He leaves the dinghy behind. He walks to the edge of the water, removing his shoes and socks, and lets the sea wash over him. The waves are calm, tidy things, peaceful. Stede is about to close his eyes when he spots it. The water is all warm hues of orange, but there's something else there too, something bright and vivid and red like blood. It comes straight to him, washing up and settling on his ankle. 


Stede reaches down and takes it in his fingers. It’s a sodden piece of silk, with tatty edges from its journey through the waves, a hole in the center that needs patching. It’s small, like a pocket square, maybe, but not cut like a pocket square. It looks as though it's been torn from a larger piece of fabric, never hemmed or made into anything other than what it is. 


It hits him then, like a wave breaking on sand, loud as thunder when it crashes, then trickling away into little rivulets flowing back home,  murmuring one word over and over and over. 
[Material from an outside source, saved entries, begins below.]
-- pv_equiv track=rewrite | github.com/vibbits/tomo | odemis/plugins/tileacq_focusmap_vib.py | _generate_scanning_indices
-- ===== SOURCE A (Python) =====
-- def _generate_scanning_indices(rep):
--     """
--     Generate the explicit X/Y position of each tile, in the scanning order
--     rep (int, int): X, Y number of tiles
--     return (generator of tuple(int, int)): x/y positions, starting from 0,0
--     """
--     # For now we do forward/backward on X (fast), and Y (slowly)
--     direction = 1
--     for iy in range(rep[1]):
--         if direction == 1:
--             for ix in range(rep[0]):
--                 yield (ix, iy)
--         else:
--             for ix in range(rep[0] - 1, -1, -1):
--                 yield (ix, iy)
--
--         direction *= -1
-- ===== SOURCE B (Python) =====
-- def _generate_scanning_indices(rep):
--     """Serpentine scan order via a single flat loop with divmod (row 0 forward)."""
--     nx, ny = rep
--     if nx <= 0 or ny <= 0:
--         return
--     for i in range(nx * ny):
--         iy, ix = divmod(i, nx)
--         if iy % 2:
--             ix = nx - 1 - ix
--         yield (ix, iy)
-- ===== Notes on version B (the rewrite author's own statement) =====
-- stated objective: alternative
-- what changed: Replaces the nested row loops and the alternating direction flag with a single flat loop over range(nx*ny) computing each tile's coordinates in closed form with divmod and row-parity reflection.
import Mathlib
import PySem

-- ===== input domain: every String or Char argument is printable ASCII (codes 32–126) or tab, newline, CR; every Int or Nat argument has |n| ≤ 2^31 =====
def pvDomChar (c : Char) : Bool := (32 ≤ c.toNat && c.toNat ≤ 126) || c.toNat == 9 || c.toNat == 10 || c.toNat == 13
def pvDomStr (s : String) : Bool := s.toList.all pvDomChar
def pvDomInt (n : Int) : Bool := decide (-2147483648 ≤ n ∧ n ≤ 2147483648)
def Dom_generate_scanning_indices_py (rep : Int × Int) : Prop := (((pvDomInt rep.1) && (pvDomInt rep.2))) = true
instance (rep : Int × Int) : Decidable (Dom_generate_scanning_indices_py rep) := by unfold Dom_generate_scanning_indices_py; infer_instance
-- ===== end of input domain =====

-- B replaces A's nested row loops and alternating direction flag with one flat loop over
-- range(nx*ny), computing each tile by divmod and row-parity reflection (same cost, different decomposition).

-- ===== PORT A =====
-- literal transliteration: direction flag, outer loop over rows, inner forward or backward range
def generate_scanning_indices_py (rep : Int × Int) : List (Int × Int) :=
  ((PySem.List.pyRange 0 rep.2 1).foldl
    (fun (st : List (Int × Int) × Int) iy =>
      let row :=
        if st.2 = 1 then
          (PySem.List.pyRange 0 rep.1 1).map (fun ix => (ix, iy))
        else
          (PySem.List.pyRange (rep.1 - 1) (-1) (-1)).map (fun ix => (ix, iy))
      (st.1 ++ row, st.2 * (-1)))
    (([] : List (Int × Int)), (1 : Int))).1

-- ===== PORT B =====
-- literal transliteration of Source B: early return on non-positive counts, one flat loop with divmod
def generate_scanning_indices_py_alt (rep : Int × Int) : List (Int × Int) :=
  if rep.1 ≤ 0 ∨ rep.2 ≤ 0 then []
  else
    (PySem.List.pyRange 0 (rep.1 * rep.2) 1).map (fun i =>
      let iy := PySem.Int.floordiv i rep.1
      let ix := PySem.Int.mod i rep.1
      let ix := if PySem.Int.mod iy 2 ≠ 0 then rep.1 - 1 - ix else ix
      (ix, iy))

-- ===== PRECONDITION & SPEC =====
def Spec_generate_scanning_indices_py (rep : Int × Int) (out : List (Int × Int)) : Prop := out = generate_scanning_indices_py_alt rep
instance (rep : Int × Int) (out : List (Int × Int)) : Decidable (Spec_generate_scanning_indices_py rep out) := by unfold Spec_generate_scanning_indices_py; infer_instance

-- ===== CLAIM (what is proved, stated in full; the proofs are below) =====
def Claim_equal_generate_scanning_indices_py : Prop := ∀ (rep : Int × Int), Dom_generate_scanning_indices_py rep → Spec_generate_scanning_indices_py rep (generate_scanning_indices_py rep)

-- ===== LEMMAS AND PROOFS =====

-- B's per-tile closed form, named so the lemmas can speak about it
def gsiG (nx i : Int) : Int × Int :=
  let iy := PySem.Int.floordiv i nx
  let ix := PySem.Int.mod i nx
  (if PySem.Int.mod iy 2 ≠ 0 then nx - 1 - ix else ix, iy)

-- A's loop body, named
def gsiF (nx : Int) (st : List (Int × Int) × Int) (iy : Int) : List (Int × Int) × Int :=
  let row :=
    if st.2 = 1 then
      (PySem.List.pyRange 0 nx 1).map (fun ix => (ix, iy))
    else
      (PySem.List.pyRange (nx - 1) (-1) (-1)).map (fun ix => (ix, iy))
  (st.1 ++ row, st.2 * (-1))

theorem gsiA_eq (rep : Int × Int) :
    generate_scanning_indices_py rep
      = ((PySem.List.pyRange 0 rep.2 1).foldl (gsiF rep.1) ([], 1)).1 := rfl

theorem gsiB_eq (rep : Int × Int) (h1 : ¬ rep.1 ≤ 0) (h2 : ¬ rep.2 ≤ 0) :
    generate_scanning_indices_py_alt rep
      = (PySem.List.pyRange 0 (rep.1 * rep.2) 1).map (gsiG rep.1) := by
  simp [generate_scanning_indices_py_alt, h1, h2, gsiG]

theorem gsiG_at (nx : Int) (hnx : 0 < nx) (m k : Int) (_hm : 0 ≤ m) (hk0 : 0 ≤ k) (hk : k < nx) :
    gsiG nx (nx * m + k) = (if PySem.Int.mod m 2 ≠ 0 then nx - 1 - k else k, m) := by
  have hdiv : PySem.Int.floordiv (nx * m + k) nx = m := by
    rw [PySem.Int.floordiv_eq_iff_of_pos hnx]
    constructor <;> nlinarith
  have hmod : PySem.Int.mod (nx * m + k) nx = k := by
    have := PySem.Int.floordiv_mul_add_mod (nx * m + k) nx
    rw [hdiv] at this; linarith
  simp [gsiG, hdiv, hmod]

-- one block of nx consecutive flat indices is exactly one row of A (forward or backward by parity)
theorem gsi_seg (nx : Int) (hnx : 0 < nx) (m : Nat) :
    (PySem.List.pyRange (nx * m) (nx * m + nx) 1).map (gsiG nx)
      = if m % 2 = 0 then (PySem.List.pyRange 0 nx 1).map (fun ix => (ix, (m : Int)))
        else (PySem.List.pyRange (nx - 1) (-1) (-1)).map (fun ix => (ix, (m : Int))) := by
  rw [PySem.List.pyRange_one, PySem.List.pyRange_one, PySem.List.pyRange_neg_one]
  simp only [List.map_map]
  have hlen : (nx * m + nx - nx * m).toNat = (nx - 0).toNat := by omega
  rw [hlen]
  split
  · next hev =>
    refine List.map_congr_left (fun k hk => ?_)
    simp only [List.mem_range] at hk
    have hk' : (k : Int) < nx := by omega
    simp only [Function.comp]
    rw [gsiG_at nx hnx m k (by positivity) (by positivity) hk']
    simp
    omega
  · next hodd =>
    rw [show ((nx - 1 - -1).toNat) = (nx - 0).toNat from by omega]
    refine List.map_congr_left (fun k hk => ?_)
    simp only [List.mem_range] at hk
    have hk' : (k : Int) < nx := by omega
    simp only [Function.comp]
    rw [gsiG_at nx hnx m k (by positivity) (by positivity) hk']
    simp
    omega

-- the loop invariant: after m rows A has produced B's first nx*m tiles, direction = (-1)^m
theorem gsi_main (nx : Int) (hnx : 0 < nx) (m : Nat) :
    (PySem.List.pyRange 0 (m : Int) 1).foldl (gsiF nx) ([], 1)
      = ((PySem.List.pyRange 0 (nx * m) 1).map (gsiG nx),
         if m % 2 = 0 then 1 else -1) := by
  induction m with
  | zero => simp [PySem.List.pyRange_one_eq_nil]
  | succ n ih =>
    rw [show ((n + 1 : Nat) : Int) = (n : Int) + 1 by push_cast; ring,
        PySem.List.pyRange_one_succ_right (by positivity)]
    rw [List.foldl_append, ih]
    have hsplit : PySem.List.pyRange 0 (nx * ((n:Int) + 1)) 1
        = PySem.List.pyRange 0 (nx * n) 1 ++ PySem.List.pyRange (nx * n) (nx * n + nx) 1 := by
      have : nx * ((n:Int) + 1) = nx * n + nx := by ring
      rw [this, PySem.List.pyRange_one_append 0 (nx * n) (nx * n + nx) (by positivity) (by linarith)]
    rw [hsplit, List.map_append]
    simp only [List.foldl_cons, List.foldl_nil, gsiF]
    rw [gsi_seg nx hnx n]
    by_cases hev : n % 2 = 0
    · have : (n + 1) % 2 ≠ 0 := by omega
      simp [hev, this]
    · have : (n + 1) % 2 = 0 := by omega
      simp [hev, this]

-- when nx ≤ 0 every row of A is empty, so the accumulator never grows
theorem foldl_empty_rows (nx : Int) (hnx : nx ≤ 0) (l : List Int) (acc : List (Int × Int)) (d : Int) :
    (l.foldl (gsiF nx) (acc, d)).1 = acc := by
  induction l generalizing acc d with
  | nil => rfl
  | cons x xs ih =>
    simp only [List.foldl_cons, gsiF]
    rw [PySem.List.pyRange_one_eq_nil hnx, PySem.List.pyRange_neg_one_eq_nil (by omega)]
    simp [ih]

-- ===== VERDICT (by name: the statement is the Claim_ definition above) =====
theorem generate_scanning_indices_py_spec : Claim_equal_generate_scanning_indices_py := by
  intro ⟨nx, ny⟩ _
  unfold Spec_generate_scanning_indices_py
  by_cases h2 : ny ≤ 0
  · rw [gsiA_eq]
    simp [generate_scanning_indices_py_alt, h2, PySem.List.pyRange_one_eq_nil h2]
  · by_cases h1 : nx ≤ 0
    · rw [gsiA_eq]
      simp only
      rw [foldl_empty_rows nx h1]
      simp [generate_scanning_indices_py_alt, h1]
    · rw [gsiA_eq, gsiB_eq ⟨nx, ny⟩ h1 h2]
      simp only
      obtain ⟨m, hm⟩ : ∃ m : Nat, ny = (m : Int) := ⟨ny.toNat, by omega⟩
      rw [hm, gsi_main nx (by omega) m]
The problem is, Stede doesn’t recall ever having met anyone named Ed. But the name is so familiar, so dear that he has to speak it out loud, to taste it on his tongue, to see how it fits in his mouth, so he does, and something deep in his soul opens like a locked chest, revealing a dark, empty space that Stede suspects was not always empty. 


It's the little piece of silk that decides it, in the end, and the name repeating itself endlessly in the caverns of his mind, in a blank space he didn’t know was blank until this very moment. 


There are fine things on the sea. And Stede Bonnet is going to find them. 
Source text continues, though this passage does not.